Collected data
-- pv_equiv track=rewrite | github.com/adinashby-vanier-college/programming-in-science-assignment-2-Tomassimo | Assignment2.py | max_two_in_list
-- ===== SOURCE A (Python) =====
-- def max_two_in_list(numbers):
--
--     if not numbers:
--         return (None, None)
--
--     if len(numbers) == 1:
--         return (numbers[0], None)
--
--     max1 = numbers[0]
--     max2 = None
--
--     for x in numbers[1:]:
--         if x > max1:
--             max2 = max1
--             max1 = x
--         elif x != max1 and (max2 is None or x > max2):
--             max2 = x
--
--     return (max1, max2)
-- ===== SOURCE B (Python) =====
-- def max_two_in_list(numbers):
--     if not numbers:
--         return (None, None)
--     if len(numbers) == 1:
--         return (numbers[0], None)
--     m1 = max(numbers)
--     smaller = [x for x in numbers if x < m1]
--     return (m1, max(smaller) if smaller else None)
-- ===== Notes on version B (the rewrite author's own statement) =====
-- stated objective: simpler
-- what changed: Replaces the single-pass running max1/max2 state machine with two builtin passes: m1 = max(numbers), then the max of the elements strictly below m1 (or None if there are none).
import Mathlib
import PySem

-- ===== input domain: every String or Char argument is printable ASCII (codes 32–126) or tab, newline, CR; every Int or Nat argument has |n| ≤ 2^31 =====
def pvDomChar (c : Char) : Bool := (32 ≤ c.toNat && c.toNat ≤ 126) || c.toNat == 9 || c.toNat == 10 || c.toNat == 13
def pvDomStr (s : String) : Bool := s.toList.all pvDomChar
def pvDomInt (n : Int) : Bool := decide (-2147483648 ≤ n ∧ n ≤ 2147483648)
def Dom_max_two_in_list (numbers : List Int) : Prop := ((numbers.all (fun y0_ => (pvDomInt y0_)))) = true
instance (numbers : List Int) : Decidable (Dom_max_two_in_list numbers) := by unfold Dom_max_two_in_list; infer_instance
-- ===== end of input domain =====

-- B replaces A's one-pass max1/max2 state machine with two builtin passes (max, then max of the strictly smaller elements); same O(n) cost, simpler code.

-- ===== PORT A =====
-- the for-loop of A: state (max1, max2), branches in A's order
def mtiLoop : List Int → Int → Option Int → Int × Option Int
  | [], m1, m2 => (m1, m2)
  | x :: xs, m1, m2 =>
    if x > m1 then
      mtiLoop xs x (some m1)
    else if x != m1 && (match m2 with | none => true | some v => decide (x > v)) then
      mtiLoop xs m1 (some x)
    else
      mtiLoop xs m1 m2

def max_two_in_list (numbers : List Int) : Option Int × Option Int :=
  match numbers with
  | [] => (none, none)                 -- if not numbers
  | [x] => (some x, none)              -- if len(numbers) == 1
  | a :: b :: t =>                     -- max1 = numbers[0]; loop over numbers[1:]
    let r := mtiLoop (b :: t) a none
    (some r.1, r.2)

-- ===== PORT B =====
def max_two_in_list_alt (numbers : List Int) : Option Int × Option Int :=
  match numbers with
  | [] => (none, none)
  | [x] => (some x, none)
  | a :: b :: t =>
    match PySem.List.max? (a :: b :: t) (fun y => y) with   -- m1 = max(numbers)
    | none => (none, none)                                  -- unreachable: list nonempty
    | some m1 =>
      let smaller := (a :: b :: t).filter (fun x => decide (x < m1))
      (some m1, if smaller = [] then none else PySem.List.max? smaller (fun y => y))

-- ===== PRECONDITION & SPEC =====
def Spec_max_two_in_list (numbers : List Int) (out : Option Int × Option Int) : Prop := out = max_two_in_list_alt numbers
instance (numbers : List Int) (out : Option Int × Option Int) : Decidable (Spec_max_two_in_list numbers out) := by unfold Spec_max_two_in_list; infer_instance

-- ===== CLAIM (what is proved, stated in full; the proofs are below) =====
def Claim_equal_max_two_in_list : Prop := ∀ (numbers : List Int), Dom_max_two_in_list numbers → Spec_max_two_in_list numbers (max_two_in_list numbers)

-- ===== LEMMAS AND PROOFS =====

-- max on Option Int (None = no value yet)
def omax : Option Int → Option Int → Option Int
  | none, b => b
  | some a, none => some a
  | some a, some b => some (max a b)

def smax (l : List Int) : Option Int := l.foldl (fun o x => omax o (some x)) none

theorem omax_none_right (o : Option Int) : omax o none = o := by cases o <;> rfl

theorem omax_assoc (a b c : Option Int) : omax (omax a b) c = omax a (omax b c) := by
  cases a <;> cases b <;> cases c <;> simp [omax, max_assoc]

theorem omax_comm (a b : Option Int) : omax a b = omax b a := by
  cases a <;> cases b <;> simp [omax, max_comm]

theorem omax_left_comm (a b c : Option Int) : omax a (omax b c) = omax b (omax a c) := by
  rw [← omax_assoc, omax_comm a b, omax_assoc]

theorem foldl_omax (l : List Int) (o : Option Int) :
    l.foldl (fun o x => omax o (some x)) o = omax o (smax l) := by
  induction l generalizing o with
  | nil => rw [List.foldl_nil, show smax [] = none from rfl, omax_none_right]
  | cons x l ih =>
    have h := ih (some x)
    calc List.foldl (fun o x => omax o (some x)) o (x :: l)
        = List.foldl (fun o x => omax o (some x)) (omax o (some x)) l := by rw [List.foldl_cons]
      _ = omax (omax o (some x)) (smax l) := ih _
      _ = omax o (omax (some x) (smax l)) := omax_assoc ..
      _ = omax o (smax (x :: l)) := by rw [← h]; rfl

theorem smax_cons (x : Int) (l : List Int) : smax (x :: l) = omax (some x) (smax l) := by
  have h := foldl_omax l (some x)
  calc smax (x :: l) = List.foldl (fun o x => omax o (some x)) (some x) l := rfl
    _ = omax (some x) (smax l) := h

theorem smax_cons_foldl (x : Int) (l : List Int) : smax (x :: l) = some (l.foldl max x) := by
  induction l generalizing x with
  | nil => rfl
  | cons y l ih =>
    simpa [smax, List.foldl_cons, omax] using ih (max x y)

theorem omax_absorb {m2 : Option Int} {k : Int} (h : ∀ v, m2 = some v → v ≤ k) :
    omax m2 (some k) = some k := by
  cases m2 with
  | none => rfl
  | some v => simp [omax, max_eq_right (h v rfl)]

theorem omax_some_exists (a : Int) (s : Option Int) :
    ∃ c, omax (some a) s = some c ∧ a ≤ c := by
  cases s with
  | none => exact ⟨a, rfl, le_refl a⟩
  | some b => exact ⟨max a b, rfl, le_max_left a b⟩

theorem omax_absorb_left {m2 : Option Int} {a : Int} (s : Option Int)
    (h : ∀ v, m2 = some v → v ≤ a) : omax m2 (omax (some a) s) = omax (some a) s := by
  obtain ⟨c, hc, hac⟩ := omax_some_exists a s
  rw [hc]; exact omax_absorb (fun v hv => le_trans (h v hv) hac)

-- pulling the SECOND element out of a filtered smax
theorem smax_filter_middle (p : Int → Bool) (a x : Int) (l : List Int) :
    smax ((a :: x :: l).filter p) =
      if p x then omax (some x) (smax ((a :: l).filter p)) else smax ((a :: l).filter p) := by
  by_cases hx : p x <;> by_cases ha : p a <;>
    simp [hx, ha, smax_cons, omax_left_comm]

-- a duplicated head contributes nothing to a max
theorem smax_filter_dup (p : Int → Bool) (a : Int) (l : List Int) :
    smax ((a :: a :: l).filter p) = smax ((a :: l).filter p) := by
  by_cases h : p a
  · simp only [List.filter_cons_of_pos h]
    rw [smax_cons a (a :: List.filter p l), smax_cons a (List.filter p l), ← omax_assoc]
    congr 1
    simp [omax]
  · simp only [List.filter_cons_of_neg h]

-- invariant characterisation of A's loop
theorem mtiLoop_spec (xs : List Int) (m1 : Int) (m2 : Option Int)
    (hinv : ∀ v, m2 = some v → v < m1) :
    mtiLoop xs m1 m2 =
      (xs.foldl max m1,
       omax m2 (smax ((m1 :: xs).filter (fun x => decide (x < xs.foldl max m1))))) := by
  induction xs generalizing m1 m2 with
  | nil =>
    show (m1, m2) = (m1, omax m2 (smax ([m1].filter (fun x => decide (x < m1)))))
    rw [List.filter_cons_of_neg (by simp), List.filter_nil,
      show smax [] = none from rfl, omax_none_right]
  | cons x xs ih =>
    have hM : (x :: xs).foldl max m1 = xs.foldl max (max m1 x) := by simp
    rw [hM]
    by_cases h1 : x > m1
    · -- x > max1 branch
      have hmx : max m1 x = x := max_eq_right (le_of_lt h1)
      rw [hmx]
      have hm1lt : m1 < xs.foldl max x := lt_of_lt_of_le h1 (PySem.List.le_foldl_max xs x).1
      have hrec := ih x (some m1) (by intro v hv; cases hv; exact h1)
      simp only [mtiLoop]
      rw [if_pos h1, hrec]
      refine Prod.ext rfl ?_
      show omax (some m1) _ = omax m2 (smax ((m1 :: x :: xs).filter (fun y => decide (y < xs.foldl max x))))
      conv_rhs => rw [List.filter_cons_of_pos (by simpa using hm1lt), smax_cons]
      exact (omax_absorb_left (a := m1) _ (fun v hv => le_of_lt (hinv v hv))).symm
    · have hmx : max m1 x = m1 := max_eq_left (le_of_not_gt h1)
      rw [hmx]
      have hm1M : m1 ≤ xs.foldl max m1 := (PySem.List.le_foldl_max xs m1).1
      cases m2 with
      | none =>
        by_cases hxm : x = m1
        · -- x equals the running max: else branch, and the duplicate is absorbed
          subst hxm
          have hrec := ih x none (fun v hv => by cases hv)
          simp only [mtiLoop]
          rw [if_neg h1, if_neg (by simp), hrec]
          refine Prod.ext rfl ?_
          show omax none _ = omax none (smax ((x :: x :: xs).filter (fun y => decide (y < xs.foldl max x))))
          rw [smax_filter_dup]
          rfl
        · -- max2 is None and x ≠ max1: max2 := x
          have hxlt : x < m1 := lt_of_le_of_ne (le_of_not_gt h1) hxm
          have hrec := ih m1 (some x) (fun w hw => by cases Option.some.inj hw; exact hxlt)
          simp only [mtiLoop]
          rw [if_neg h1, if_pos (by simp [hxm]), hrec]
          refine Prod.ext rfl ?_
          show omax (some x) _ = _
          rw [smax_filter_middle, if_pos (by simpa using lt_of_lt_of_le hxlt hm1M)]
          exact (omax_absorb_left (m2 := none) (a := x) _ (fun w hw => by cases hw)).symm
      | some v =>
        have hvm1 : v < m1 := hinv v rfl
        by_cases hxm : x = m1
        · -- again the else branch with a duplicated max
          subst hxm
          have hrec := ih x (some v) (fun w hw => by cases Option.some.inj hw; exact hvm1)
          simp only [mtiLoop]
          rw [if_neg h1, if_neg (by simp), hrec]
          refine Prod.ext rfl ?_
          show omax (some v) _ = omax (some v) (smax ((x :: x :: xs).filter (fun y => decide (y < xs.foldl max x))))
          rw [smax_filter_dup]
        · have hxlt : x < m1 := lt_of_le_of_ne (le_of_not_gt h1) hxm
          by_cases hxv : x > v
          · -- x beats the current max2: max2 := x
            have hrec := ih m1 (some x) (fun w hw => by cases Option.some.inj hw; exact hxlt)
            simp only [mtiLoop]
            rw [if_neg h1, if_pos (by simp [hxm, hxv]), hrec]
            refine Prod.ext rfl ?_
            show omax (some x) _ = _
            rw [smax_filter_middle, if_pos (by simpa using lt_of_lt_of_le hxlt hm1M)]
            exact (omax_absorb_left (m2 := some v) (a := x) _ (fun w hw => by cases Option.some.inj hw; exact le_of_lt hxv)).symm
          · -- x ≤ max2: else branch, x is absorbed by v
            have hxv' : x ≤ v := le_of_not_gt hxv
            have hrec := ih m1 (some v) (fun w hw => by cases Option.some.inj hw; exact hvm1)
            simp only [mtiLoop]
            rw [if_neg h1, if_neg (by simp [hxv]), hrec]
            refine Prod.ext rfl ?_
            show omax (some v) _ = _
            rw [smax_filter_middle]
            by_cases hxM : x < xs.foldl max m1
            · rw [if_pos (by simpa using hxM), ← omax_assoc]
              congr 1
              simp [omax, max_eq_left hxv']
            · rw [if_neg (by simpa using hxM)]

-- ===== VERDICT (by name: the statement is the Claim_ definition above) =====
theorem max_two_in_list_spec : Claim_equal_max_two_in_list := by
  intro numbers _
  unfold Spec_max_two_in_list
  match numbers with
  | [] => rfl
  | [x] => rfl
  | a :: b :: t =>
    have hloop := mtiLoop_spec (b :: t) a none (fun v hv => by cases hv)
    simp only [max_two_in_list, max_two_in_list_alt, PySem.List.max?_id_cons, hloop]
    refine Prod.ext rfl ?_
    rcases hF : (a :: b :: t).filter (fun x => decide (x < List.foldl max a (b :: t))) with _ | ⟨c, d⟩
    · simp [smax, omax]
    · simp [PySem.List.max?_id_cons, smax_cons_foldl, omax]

Your goal: Copy out the lines above exactly, beginning at the one that contains "-- ===== end of" and ending at the one that contains "def Spec_max_two_in_list (numbers".

Solution to the exercise:
-- ===== end of input domain =====

-- B replaces A's one-pass max1/max2 state machine with two builtin passes (max, then max of the strictly smaller elements); same O(n) cost, simpler code.

-- ===== PORT A =====
-- the for-loop of A: state (max1, max2), branches in A's order
def mtiLoop : List Int → Int → Option Int → Int × Option Int
  | [], m1, m2 => (m1, m2)
  | x :: xs, m1, m2 =>
    if x > m1 then
      mtiLoop xs x (some m1)
    else if x != m1 && (match m2 with | none => true | some v => decide (x > v)) then
      mtiLoop xs m1 (some x)
    else
      mtiLoop xs m1 m2

def max_two_in_list (numbers : List Int) : Option Int × Option Int :=
  match numbers with
  | [] => (none, none)                 -- if not numbers
  | [x] => (some x, none)              -- if len(numbers) == 1
  | a :: b :: t =>                     -- max1 = numbers[0]; loop over numbers[1:]
    let r := mtiLoop (b :: t) a none
    (some r.1, r.2)

-- ===== PORT B =====
def max_two_in_list_alt (numbers : List Int) : Option Int × Option Int :=
  match numbers with
  | [] => (none, none)
  | [x] => (some x, none)
  | a :: b :: t =>
    match PySem.List.max? (a :: b :: t) (fun y => y) with   -- m1 = max(numbers)
    | none => (none, none)                                  -- unreachable: list nonempty
    | some m1 =>
      let smaller := (a :: b :: t).filter (fun x => decide (x < m1))
      (some m1, if smaller = [] then none else PySem.List.max? smaller (fun y => y))

-- ===== PRECONDITION & SPEC =====
def Spec_max_two_in_list (numbers : List Int) (out : Option Int × Option Int) : Prop := out = max_two_in_list_alt numbers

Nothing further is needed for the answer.